Owning Your Own Bank May Be Easier than Ever
FDIC could loosen rules for investors ready to snap up those that have failed.
With banks across the country going bust at an alarming pace, the Federal Deposit Insurance Corporation, or FDIC, is expected to loosen the rules governing private investors snapping up failed institutions. According to Bloomberg, the FDIC board meets today and may reduce the amount of capital buyers must pour into collapsed banks, making them more attractive to potential investors.
Eighty-one bank failures have cost the FDIC over $21 billion this year -- the most since the the Savings and Loan crisis of the early 1990s. Losses are piling up so quickly and depleting the deposit insurance fund so rapidly that the FDIC is considering imposing a second round of emergency fees on member institutions to keep its coffers full. Meanwhile, with announcements of bank seizures now a regularly scheduled program for the Friday evening news circuit, cash-flush investors are scouring the American banking landscape looking for opportunities.
In June, the FDIC issued a new set of proposed requirements which would have made buying troubled banks more difficult for these investors. The private equity community -- the subset of sophisticated investors most actively engaged in bidding on failed banks -- balked. The Private Equity Council, a lobbyist group, called the new rules "onerous," saying they'd greatly reduce the private sector's ability to help clean up the minefield that is the US banking system.
To be sure, the opportunities in banking have rarely looked this good. The big money center banks, namely Bank of America (BAC), JPMorgan (JPM), Citibank (C) and Wells Fargo (WFC), are scaling back everything from credit cards to construction lending to small-business loans. Services are being slashed as well, as lenders cut costs, fire staff, and eliminate offerings that could be perceived as being too risky for the new risk-averse world of American banking. In short, banks are just trying to survive; if they lose a few clients along the way, so be it.
This is where the opportunities begin.
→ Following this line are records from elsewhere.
-- main simulation: pass 2 over pvCm ↔ B's single pass
lemma pvMain (suffix : List Char) (k : Nat) (cs : List Char) (cmap : List Int)
    (res : List (List Char)) (le : Bool) (nb : Int)
    (out braw besc : List Char) (oc : Option Char) (depth : Int) (prev : Option Char)
    (h1 : cmap.drop k = pvCm oc suffix)
    (h2 : cmap.length = k + suffix.length)
    (h3 : le = decide (prev = some '\\'))
    (h4 : nb = depth)
    (h5 : oc = none → res.flatten = out ∧ braw = [] ∧ besc = [])
    (h6 : ∀ q, oc = some q → (q = '\'' ∨ q = '"') ∧
      (q ∈ suffix → res.flatten = out ++ braw) ∧ (q ∉ suffix → res.flatten = out ++ besc)) :
    ((PySem.List.enumerate suffix (k : Int)).foldl (pvStep2 cs cmap) (res, le, nb)).1.flatten =
      ((PySem.List.enumerate suffix (k : Int)).foldl (pvStepB cs) (out, braw, besc, oc, depth, prev)).1 ++
      (if ((PySem.List.enumerate suffix (k : Int)).foldl (pvStepB cs) (out, braw, besc, oc, depth, prev)).2.2.2.1 ≠ none
       then ((PySem.List.enumerate suffix (k : Int)).foldl (pvStepB cs) (out, braw, besc, oc, depth, prev)).2.2.1
       else []) := by
  induction suffix generalizing k res le nb out braw besc oc depth prev with
  | nil =>
    simp only [PySem.List.enumerate_nil, List.foldl_nil]
    rcases oc with _ | q
    · simp [(h5 rfl).1]
    · obtain ⟨_, _, h62⟩ := h6 q rfl
      simp [h62 (by simp)]
  | cons c rest ih =>
    subst h3 h4
    rw [pvEnum_cons, List.foldl_cons, List.foldl_cons, pvStepB_norm]
    rcases oc with _ | q
    · obtain ⟨hres, hbraw, hbesc⟩ := h5 rfl
      subst hbraw hbesc
      have hcm : pvCm none (c :: rest) = 0 :: pvCm (if c = '\'' ∨ c = '"' then some c else none) rest := rfl
      have hck : cmap[k]? = some 0 := by
        have h := congrArg (fun l => l[0]?) h1
        simpa [List.getElem?_drop, hcm] using h
      have hget : PySem.List.pyGetD cmap (k : Int) 0 = 0 := by
        simp [List.getD_eq_getElem?_getD, hck]
      have hdrop : cmap.drop (k + 1) = pvCm (if c = '\'' ∨ c = '"' then some c else none) rest := by
        have h := congrArg List.tail h1
        simpa [List.tail_drop, hcm] using h
      rw [pvStep2_norm cs cmap res _ _ k c 0 hget, pvEmit_backslash]
      by_cases hquote : c = '\'' ∨ c = '"'
      · rw [if_neg (by simp), if_pos ⟨rfl, hquote⟩]
        refine ih (k + 1) _ _ _ _ _ _ _ _ _ ?_ ?_ rfl rfl ?_ ?_
        · rw [hdrop, if_pos hquote]
        · simp only [List.length_cons] at h2; omega
        · intro h; exact absurd h (by simp)
        · intro q hq
          obtain rfl : q = c := by simpa using hq.symm
          refine ⟨hquote, ?_, ?_⟩ <;>
            · intro _
              simp [pvEmit_quote _ _ _ _ hquote, hres]
      · rw [if_neg (by simp), if_neg (by simp [hquote]), if_neg (by simp)]
        refine ih (k + 1) _ _ _ _ _ _ _ _ _ ?_ ?_ rfl rfl ?_ ?_
        · rw [hdrop, if_neg hquote]
        · simp only [List.length_cons] at h2; omega
        · intro _
          refine ⟨?_, rfl, rfl⟩
          simp [hres]
        · intro q hq; exact absurd hq (by simp)
    · obtain ⟨hquote, h61, h62⟩ := h6 q rfl
      by_cases hcq : c = q
      · subst hcq
        have hcm : pvCm (some c) (c :: rest) = 0 :: pvCm none rest := by simp [pvCm]
        have hck : cmap[k]? = some 0 := by
          have h := congrArg (fun l => l[0]?) h1
          simpa [List.getElem?_drop, hcm] using h
        have hget : PySem.List.pyGetD cmap (k : Int) 0 = 0 := by
          simp [List.getD_eq_getElem?_getD, hck]
        have hdrop : cmap.drop (k + 1) = pvCm none rest := by
          have h := congrArg List.tail h1
          simpa [List.tail_drop, hcm] using h
        rw [pvStep2_norm cs cmap res _ _ k c 0 hget, pvEmit_backslash,
          pvEmit_quote _ _ _ _ hquote, if_pos rfl]
        refine ih (k + 1) _ _ _ _ _ _ _ _ _ ?_ ?_ rfl rfl ?_ ?_
        · exact hdrop
        · simp only [List.length_cons] at h2; omega
        · intro _
          refine ⟨?_, rfl, rfl⟩
          simp [h61 (List.mem_cons_self)]
        · intro q hq; exact absurd hq (by simp)
      · have hqc : q ≠ c := fun h => hcq h.symm
        by_cases hmem : q ∈ rest
        · have hcm : pvCm (some q) (c :: rest) = 1 :: pvCm (some q) rest := by
            simp [pvCm, hcq, hmem]
          have hck : cmap[k]? = some 1 := by
            have h := congrArg (fun l => l[0]?) h1
            simpa [List.getElem?_drop, hcm] using h
          have hget : PySem.List.pyGetD cmap (k : Int) 0 = 1 := by
            simp [List.getD_eq_getElem?_getD, hck]
          have hdrop : cmap.drop (k + 1) = pvCm (some q) rest := by
            have h := congrArg List.tail h1
            simpa [List.tail_drop, hcm] using h
          rw [pvStep2_norm cs cmap res _ _ k c 1 hget, pvEmit_backslash, pvEmit_one]
          rw [if_neg (by simp [hqc]), if_neg (by simp), if_pos (by simp)]
          refine ih (k + 1) _ _ _ _ _ _ _ _ _ ?_ ?_ rfl rfl ?_ ?_
          · exact hdrop
          · simp only [List.length_cons] at h2; omega
          · intro h; exact absurd h (by simp)
          · intro q' hq'
            obtain rfl : q' = q := by simpa using hq'.symm
            refine ⟨hquote, ?_, ?_⟩
            · intro _
              simp [h61 (List.mem_cons_of_mem _ hmem)]
            · intro h; exact absurd hmem h
        · have hcm : pvCm (some q) (c :: rest) = 0 :: pvCm (some q) rest := by
            simp [pvCm, hcq, hmem]
          have hck : cmap[k]? = some 0 := by
            have h := congrArg (fun l => l[0]?) h1
            simpa [List.getElem?_drop, hcm] using h
          have hget : PySem.List.pyGetD cmap (k : Int) 0 = 0 := by
            simp [List.getD_eq_getElem?_getD, hck]
          have hdrop : cmap.drop (k + 1) = pvCm (some q) rest := by
            have h := congrArg List.tail h1
            simpa [List.tail_drop, hcm] using h
          rw [pvStep2_norm cs cmap res _ _ k c 0 hget, pvEmit_backslash]
          rw [if_neg (by simp [hqc]), if_neg (by simp), if_pos (by simp)]
          refine ih (k + 1) _ _ _ _ _ _ _ _ _ ?_ ?_ rfl rfl ?_ ?_
          · exact hdrop
          · simp only [List.length_cons] at h2; omega
          · intro h; exact absurd h (by simp)
          · intro q' hq'
            obtain rfl : q' = q := by simpa using hq'.symm
            refine ⟨hquote, ?_, ?_⟩
            · intro h; exact absurd h hmem
            · intro _
              have hnotc := fun h => (List.mem_cons.mp h).elim (fun h1 => hqc h1) hmem
              simp [h62 hnotc]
Private Equity and other investors can take over banks laden with soured loans, strike a deal with the FDIC to help unload the bad assets, and end up with a virtually clean slate. As long as they bring in the right management team, implement good loan underwriting, and reconnect with what could be an estranged client-base, the chance to remake a bank into a community-driven lending institution is huge.
As bad assets -- largely real estate and construction related -- work their way through the banking system, the opportunistic purchasing of crippled banks can help hasten an eventual stabilization and recovery in the banking system. This type of government-sanctioned investment -- not subsidies and outright intervention into the private markets -- is the stuff of sustainable economic recoveries. The FDIC would be well to support this type of healthy, market-clearing behavior.